Publication year - 2020
Publication title -
british journal of clinical pharmacology
Language(s) - English
Resource type - Journals
SCImago Journal Rank - 1.216
H-Index - 146
eISSN - 1365-2125
pISSN - 0306-5251
DOI - 10.1111/bcp.14243
Subject(s) - polypharmacy , medicine , referral , clinical pharmacy , clinical pharmacology , intensive care medicine , family medicine , pharmacy , pharmacology
Aims Polypharmacy is widespread and associated with medication‐related harms, including adverse drug reactions, medication errors and poor treatment adherence. General practitioners and pharmacists cite limited time and training to perform effective medication reviews for patients with complex polypharmacy, yet no specialist referral mechanism exists. To develop a structured framework for specialist review of primary care patients with complex polypharmacy. Methods We developed the clinical pharmacology structured review (CPSR) and stopping by indication tool (SBIT). We tested these in an age‐sex stratified sample of 100 people with polypharmacy aged 65–84 years from the Clinical Practice Research Datalink, an anonymised primary care database. Simulated medication reviews based on electronic records using the CPSR and SBIT were performed. We recommended medication changes or review to optimise treatment benefits, reduce risk of harm or reduce treatment burden.

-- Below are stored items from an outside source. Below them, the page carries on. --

-- pv_equiv track=rewrite | github.com/Da-Pen/pythonTeach | contest/CCC_past_contests/2021_junior.py | books_sorted
-- ===== SOURCE A (Python) =====
-- def books_sorted(books):
--     cur_index = 0
--     while cur_index < len(books) and books[cur_index] == "L":
--         cur_index += 1
--     while cur_index < len(books) and books[cur_index] == "M":
--         cur_index += 1
--     while cur_index < len(books) and books[cur_index] == "S":
--         cur_index += 1
--
--     return cur_index == len(books)
-- ===== SOURCE B (Python) =====
-- def books_sorted(books):
--     order = {'L': 0, 'M': 1, 'S': 2}
--     prev = 0
--     for b in books:
--         if b not in order:
--             return False
--         r = order[b]
--         if r < prev:
--             return False
--         prev = r
--     return True
-- ===== Notes on version B (the rewrite author's own statement) =====
-- stated objective: simpler
-- what changed: Replaces the three index-based while loops consuming the L, M and S blocks with a single pass over the list checking that each book's rank in the order L<M<S is defined and non-decreasing.
import Mathlib
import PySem

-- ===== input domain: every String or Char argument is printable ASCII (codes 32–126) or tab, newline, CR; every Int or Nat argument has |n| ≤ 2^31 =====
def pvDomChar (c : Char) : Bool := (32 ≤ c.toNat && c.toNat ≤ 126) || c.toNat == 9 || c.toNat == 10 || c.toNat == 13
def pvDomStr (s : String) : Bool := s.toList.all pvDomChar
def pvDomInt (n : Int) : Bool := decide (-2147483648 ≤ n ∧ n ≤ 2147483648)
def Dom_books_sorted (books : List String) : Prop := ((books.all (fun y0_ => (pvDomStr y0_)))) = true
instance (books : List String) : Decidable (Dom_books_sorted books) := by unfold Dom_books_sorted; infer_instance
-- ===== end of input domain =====

-- B replaces A's three block-consuming while loops with one pass checking a non-decreasing L<M<S rank; objective: simpler.

-- ===== PORT A =====
-- one while loop 'while cur_index < len(books) and books[cur_index] == s: cur_index += 1'
def booksSkip (books : List String) (s : String) (i : Nat) : Nat :=
  if h : i < books.length then
    if books[i] = s then booksSkip books s (i + 1) else i
  else i
termination_by books.length - i

def books_sorted (books : List String) : Bool :=
  let i1 := booksSkip books "L" 0
  let i2 := booksSkip books "M" i1
  let i3 := booksSkip books "S" i2
  i3 == books.length

-- ===== PORT B =====
-- order = {'L':0,'M':1,'S':2}; lookup returning none when the key is absent
def bookRank (b : String) : Option Nat :=
  if b = "L" then some 0 else if b = "M" then some 1 else if b = "S" then some 2 else none

-- the for loop with accumulator prev
def booksCheck (prev : Nat) : List String → Bool
  | [] => true
  | b :: rest =>
    match bookRank b with
    | none => false
    | some r => if r < prev then false else booksCheck r rest

def books_sorted_alt (books : List String) : Bool := booksCheck 0 books

-- ===== PRECONDITION & SPEC =====
def Spec_books_sorted (books : List String) (out : Bool) : Prop := out = books_sorted_alt books
instance (books : List String) (out : Bool) : Decidable (Spec_books_sorted books out) := by unfold Spec_books_sorted; infer_instance

-- ===== CLAIM (what is proved, stated in full; the proofs are below) =====
def Claim_equal_books_sorted : Prop := ∀ (books : List String), Dom_books_sorted books → Spec_books_sorted books (books_sorted books)

-- ===== LEMMAS AND PROOFS =====

-- booksSkip advances the index exactly past the leading block of s
theorem booksSkip_drop (books : List String) (s : String) (i : Nat) (hi : i ≤ books.length) :
    booksSkip books s i ≤ books.length ∧
    books.drop (booksSkip books s i) = (books.drop i).dropWhile (fun b => b = s) := by
  fun_induction booksSkip books s i with
  | case1 i h heq ih =>
    have h1 : (books.drop i).dropWhile (fun b => b = s) =
        (books.drop (i+1)).dropWhile (fun b => b = s) := by
      rw [List.drop_eq_getElem_cons h, List.dropWhile_cons]
      simp [heq]
    have := ih h
    exact ⟨this.1, by rw [this.2, h1]⟩
  | case2 i h heq =>
    constructor
    · exact le_of_lt h
    · rw [List.drop_eq_getElem_cons h, List.dropWhile_cons]
      simp [heq, ← List.drop_eq_getElem_cons h]
  | case3 i h =>
    have : i = books.length := le_antisymm hi (le_of_not_gt h)
    simp [this]

-- single-block characterisations of booksCheck at prev = 2, 1, 0
theorem booksCheck_two (l : List String) :
    booksCheck 2 l = (l.dropWhile (fun b => b = "S")).isEmpty := by
  induction l with
  | nil => simp [booksCheck]
  | cons b rest ih =>
    rw [List.dropWhile_cons]
    by_cases hS : b = "S"
    · simp [booksCheck, bookRank, hS, ih]
    · by_cases hL : b = "L" <;> by_cases hM : b = "M" <;>
        simp_all [booksCheck, bookRank]

theorem booksCheck_one (l : List String) :
    booksCheck 1 l = ((l.dropWhile (fun b => b = "M")).dropWhile (fun b => b = "S")).isEmpty := by
  induction l with
  | nil => simp [booksCheck]
  | cons b rest ih =>
    rw [List.dropWhile_cons]
    by_cases hM : b = "M"
    · simp [booksCheck, bookRank, hM, ih]
    · rw [if_neg (by simpa using hM), List.dropWhile_cons]
      by_cases hS : b = "S"
      · simpa [booksCheck, bookRank, hM, hS] using booksCheck_two rest
      · by_cases hL : b = "L" <;> simp_all [booksCheck, bookRank]

theorem booksCheck_zero (l : List String) :
    booksCheck 0 l =
      (((l.dropWhile (fun b => b = "L")).dropWhile (fun b => b = "M")).dropWhile
        (fun b => b = "S")).isEmpty := by
  induction l with
  | nil => simp [booksCheck]
  | cons b rest ih =>
    rw [List.dropWhile_cons]
    by_cases hL : b = "L"
    · simp [booksCheck, bookRank, hL, ih]
    · rw [if_neg (by simpa using hL), List.dropWhile_cons]
      by_cases hM : b = "M"
      · simpa [booksCheck, bookRank, hL, hM] using booksCheck_one rest
      · rw [if_neg (by simpa using hM), List.dropWhile_cons]
        by_cases hS : b = "S"
        · simpa [booksCheck, bookRank, hL, hM, hS] using booksCheck_two rest
        · simp [booksCheck, bookRank, hL, hM, hS]

-- ===== VERDICT (by name: the statement is the Claim_ definition above) =====
theorem books_sorted_spec : Claim_equal_books_sorted := by
  intro books _
  unfold Spec_books_sorted books_sorted books_sorted_alt
  obtain ⟨h1le, h1⟩ := booksSkip_drop books "L" 0 (Nat.zero_le _)
  obtain ⟨h2le, h2⟩ := booksSkip_drop books "M" _ h1le
  obtain ⟨h3le, h3⟩ := booksSkip_drop books "S" _ h2le
  rw [booksCheck_zero]
  simp only [List.drop_zero] at h1
  rw [h1] at h2
  rw [h2] at h3
  have : (booksSkip books "S" (booksSkip books "M" (booksSkip books "L" 0)) == books.length) =
      (books.drop (booksSkip books "S" (booksSkip books "M" (booksSkip books "L" 0)))).isEmpty := by
    rcases Nat.eq_or_lt_of_le h3le with h | h
    · rw [h]
      simp [List.drop_length]
    · have h1 : (booksSkip books "S" (booksSkip books "M" (booksSkip books "L" 0)) ==
          books.length) = false := by simp [Nat.ne_of_lt h]
      have hne : books.drop (booksSkip books "S" (booksSkip books "M" (booksSkip books "L" 0))) ≠ [] := by
        intro he
        have := congrArg List.length he
        simp at this
        omega
      rw [h1, List.isEmpty_eq_false_iff.mpr hne]
  rw [this, h3]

Results Recommendations were made for all patients, for almost half (4.8 ± 2.4) of existing medicines (9.8 ± 3.1), most commonly stopping a drug (1.7 ± 1.3/patient) or reviewing with the patient (1.4 ± 1.2/patient). At least 1 new medicine (0.7 ± 0.9) was recommended for 51% patients. Recommendations predominantly aimed to reduce harm (44%). There was no relationship between number of recommendations made and time since last primary care medication review. We identified a core set of clinical information and investigations (polypharmacy workup) that could inform a standard screen prior to specialist review. Conclusion The CPSR, SBIT and polypharmacy workup could form the basis of a specialist review for patients with complex polypharmacy. Further research is needed to test this approach in patients in general practice.